__Source material__:
-- pv_equiv track=rewrite | github.com/1391819/QA-training | day-13/PYnative-exercises.py | arrange_string
-- ===== SOURCE A (Python) =====
-- def arrange_string(s):
--     # can also be done without using lists
--     tmp_lower = []
--     tmp_upper = []
--     other_stuff = []
--
--     # going through each char
--     for char in s:
--         if char.islower():
--             tmp_lower.append(char)
--         elif char.isupper():
--             tmp_upper.append(char)
--         else:
--             other_stuff.append(char)
--
--     # join lists
--     final_string = "".join(tmp_lower + tmp_upper + other_stuff)
--
--     return final_string
-- ===== SOURCE B (Python) =====
-- def arrange_string(s):
--     # one stable sort by category key instead of three explicit buckets
--     return "".join(sorted(s, key=lambda c: 0 if c.islower() else 1 if c.isupper() else 2))
-- ===== Notes on version B (the rewrite author's own statement) =====
-- stated objective: idiomatic
-- what changed: Replaced the explicit three-bucket partition (three accumulator lists joined at the end) with a single stable sort keyed by character category (0 lower, 1 upper, 2 other).
import Mathlib
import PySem

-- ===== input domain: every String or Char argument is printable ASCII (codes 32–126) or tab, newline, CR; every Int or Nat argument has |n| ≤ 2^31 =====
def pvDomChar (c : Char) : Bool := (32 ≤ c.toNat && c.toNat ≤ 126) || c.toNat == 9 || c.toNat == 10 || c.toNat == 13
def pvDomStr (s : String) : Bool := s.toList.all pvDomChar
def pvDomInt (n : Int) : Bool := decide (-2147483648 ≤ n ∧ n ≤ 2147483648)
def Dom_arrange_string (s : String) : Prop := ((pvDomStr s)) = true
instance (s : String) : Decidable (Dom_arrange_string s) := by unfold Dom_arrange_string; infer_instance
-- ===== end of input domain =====

-- B replaces A's explicit three-bucket partition by one stable sort keyed by character category (same result, idiomatic one-liner).


-- ===== PORT A =====
-- A: one pass over the characters, appending each to one of three lists, then join lower ++ upper ++ other.
def arrange_string (s : String) : String :=
  let st := s.toList.foldl
    (fun (acc : List Char × List Char × List Char) c =>
      if PySem.Chars.islower c then (acc.1 ++ [c], acc.2.1, acc.2.2)
      else if PySem.Chars.isupper c then (acc.1, acc.2.1 ++ [c], acc.2.2)
      else (acc.1, acc.2.1, acc.2.2 ++ [c]))
    ([], [], [])
  String.mk (st.1 ++ st.2.1 ++ st.2.2)

-- ===== PORT B =====
-- B: ''.join(sorted(s, key=lambda c: 0 if c.islower() else 1 if c.isupper() else 2)) — stable sort by category key.
def pvKey (c : Char) : Int :=
  if PySem.Chars.islower c then 0 else if PySem.Chars.isupper c then 1 else 2

def arrange_string_alt (s : String) : String :=
  String.mk (PySem.List.sorted s.toList pvKey false)

-- ===== PRECONDITION & SPEC =====
def Spec_arrange_string (s : String) (out : String) : Prop := out = arrange_string_alt s
instance (s : String) (out : String) : Decidable (Spec_arrange_string s out) := by unfold Spec_arrange_string; infer_instance

-- ===== CLAIM (what is proved, stated in full; the proofs are below) =====
def Claim_equal_arrange_string : Prop := ∀ (s : String), Dom_arrange_string s → Spec_arrange_string s (arrange_string s)

-- ===== LEMMAS AND PROOFS =====

-- the three category predicates, in A's branch order
def pvP0 (c : Char) : Bool := PySem.Chars.islower c
def pvP1 (c : Char) : Bool := !PySem.Chars.islower c && PySem.Chars.isupper c
def pvP2 (c : Char) : Bool := !PySem.Chars.islower c && !PySem.Chars.isupper c

-- inserting x before the whole tail `rest` when no element of `a` comes after x and rest's head (if any) does
theorem insertBy_append_mid {α : Type} (bef : α → α → Bool) (x : α) (a rest : List α)
    (ha : ∀ y ∈ a, bef x y = false)
    (hr : rest = [] ∨ ∃ z t, rest = z :: t ∧ bef x z = true) :
    PySem.List.insertBy bef x (a ++ rest) = a ++ x :: rest := by
  induction a with
  | nil =>
    rcases hr with h | ⟨z, t, hzt, hz⟩
    · subst h; simp [PySem.List.insertBy]
    · subst hzt; simp [PySem.List.insertBy, hz]
  | cons y a' ih =>
    have hy : bef x y = false := ha y (by simp)
    simp only [List.cons_append, PySem.List.insertBy, hy]
    simp [ih (fun z hz => ha z (by simp [hz]))]

-- the insertion-sort invariant: an accumulator grouped as a++b++c (keys 0/1/2) stays grouped,
-- each new element landing at the end of its group
theorem foldl_insertBy_grouped (xs a b c : List Char)
    (ha : ∀ y ∈ a, pvKey y = 0) (hb : ∀ y ∈ b, pvKey y = 1) (hc : ∀ y ∈ c, pvKey y = 2) :
    xs.foldl (fun acc x => PySem.List.insertBy (fun u v => decide (pvKey u < pvKey v)) x acc) (a ++ b ++ c)
      = (a ++ xs.filter pvP0) ++ (b ++ xs.filter pvP1) ++ (c ++ xs.filter pvP2) := by
  induction xs generalizing a b c with
  | nil => simp
  | cons x xs ih =>
    simp only [List.foldl_cons]
    by_cases h0 : PySem.Chars.islower x
    · have hkx : pvKey x = 0 := by simp [pvKey, h0]
      have : PySem.List.insertBy (fun u v => decide (pvKey u < pvKey v)) x (a ++ b ++ c)
          = (a ++ [x]) ++ b ++ c := by
        rw [List.append_assoc, List.append_assoc, List.append_assoc]
        rw [insertBy_append_mid _ x a (b ++ c)
          (by intro y hy; simp [hkx, ha y hy])
          (by cases b with
              | nil => cases c with
                | nil => left; rfl
                | cons z t => right; exact ⟨z, t, rfl, by simp [hkx, hc z (by simp)]⟩
              | cons z t => right; exact ⟨z, t ++ c, rfl, by simp [hkx, hb z (by simp)]⟩)]
        simp
      rw [this, ih (a ++ [x]) b c
        (by intro y hy; rcases List.mem_append.mp hy with h | h
            · exact ha y h
            · simp at h; subst h; exact hkx) hb hc]
      simp [pvP0, pvP1, pvP2, h0]
    · by_cases h1 : PySem.Chars.isupper x
      · have hkx : pvKey x = 1 := by simp [pvKey, h0, h1]
        have : PySem.List.insertBy (fun u v => decide (pvKey u < pvKey v)) x (a ++ b ++ c)
            = a ++ (b ++ [x]) ++ c := by
          rw [List.append_assoc, ← List.append_assoc a b c, ← List.append_assoc]
          rw [insertBy_append_mid _ x (a ++ b) c
            (by intro y hy; rcases List.mem_append.mp hy with h | h
                · simp [hkx, ha y h]
                · simp [hkx, hb y h])
            (by cases c with
                | nil => left; rfl
                | cons z t => right; exact ⟨z, t, rfl, by simp [hkx, hc z (by simp)]⟩)]
          simp
        rw [this, ih a (b ++ [x]) c ha
          (by intro y hy; rcases List.mem_append.mp hy with h | h
              · exact hb y h
              · simp at h; subst h; exact hkx) hc]
        simp [pvP0, pvP1, pvP2, h0, h1]
      · have hkx : pvKey x = 2 := by simp [pvKey, h0, h1]
        have : PySem.List.insertBy (fun u v => decide (pvKey u < pvKey v)) x (a ++ b ++ c)
            = a ++ b ++ (c ++ [x]) := by
          rw [PySem.List.insertBy_of_forall_not_before]
          · simp
          · intro y hy
            rcases List.mem_append.mp hy with h | h
            · rcases List.mem_append.mp h with h' | h'
              · have := ha y h'; simp [hkx, this]
              · have := hb y h'; simp [hkx, this]
            · have := hc y h; simp [hkx, this]
        rw [this, ih a b (c ++ [x]) ha hb
          (by intro y hy; rcases List.mem_append.mp hy with h | h
              · exact hc y h
              · simp at h; subst h; exact hkx)]
        simp [pvP0, pvP1, pvP2, h0, h1]

-- B's stable sort is the concatenation of the three category filters
theorem sorted_key_eq_filters (xs : List Char) :
    PySem.List.sorted xs pvKey false = xs.filter pvP0 ++ xs.filter pvP1 ++ xs.filter pvP2 := by
  have := foldl_insertBy_grouped xs [] [] [] (by simp) (by simp) (by simp)
  simpa [PySem.List.sorted] using this

-- A's three-bucket fold computes exactly the three category filters
theorem foldA_eq_filters (xs : List Char) (l u o : List Char) :
    xs.foldl
      (fun (acc : List Char × List Char × List Char) c =>
        if PySem.Chars.islower c then (acc.1 ++ [c], acc.2.1, acc.2.2)
        else if PySem.Chars.isupper c then (acc.1, acc.2.1 ++ [c], acc.2.2)
        else (acc.1, acc.2.1, acc.2.2 ++ [c]))
      (l, u, o)
      = (l ++ xs.filter pvP0, u ++ xs.filter pvP1, o ++ xs.filter pvP2) := by
  induction xs generalizing l u o with
  | nil => simp
  | cons x xs ih =>
    by_cases h0 : PySem.Chars.islower x
    · simp [h0, ih, pvP0, pvP1, pvP2]
    · by_cases h1 : PySem.Chars.isupper x
      · simp [h0, h1, ih, pvP0, pvP1, pvP2]
      · simp [h0, h1, ih, pvP0, pvP1, pvP2]

-- ===== VERDICT (by name: the statement is the Claim_ definition above) =====
theorem arrange_string_spec : Claim_equal_arrange_string := by
  intro s _
  unfold Spec_arrange_string arrange_string arrange_string_alt
  rw [sorted_key_eq_filters, foldA_eq_filters]
  simp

__Activity__:
In the listing above, find each line with "unfold" and copy it.

__Output for this task__:
instance (s : String) : Decidable (Dom_arrange_string s) := by unfold Dom_arrange_string; infer_instance
instance (s : String) (out : String) : Decidable (Spec_arrange_string s out) := by unfold Spec_arrange_string; infer_instance
  unfold Spec_arrange_string arrange_string arrange_string_alt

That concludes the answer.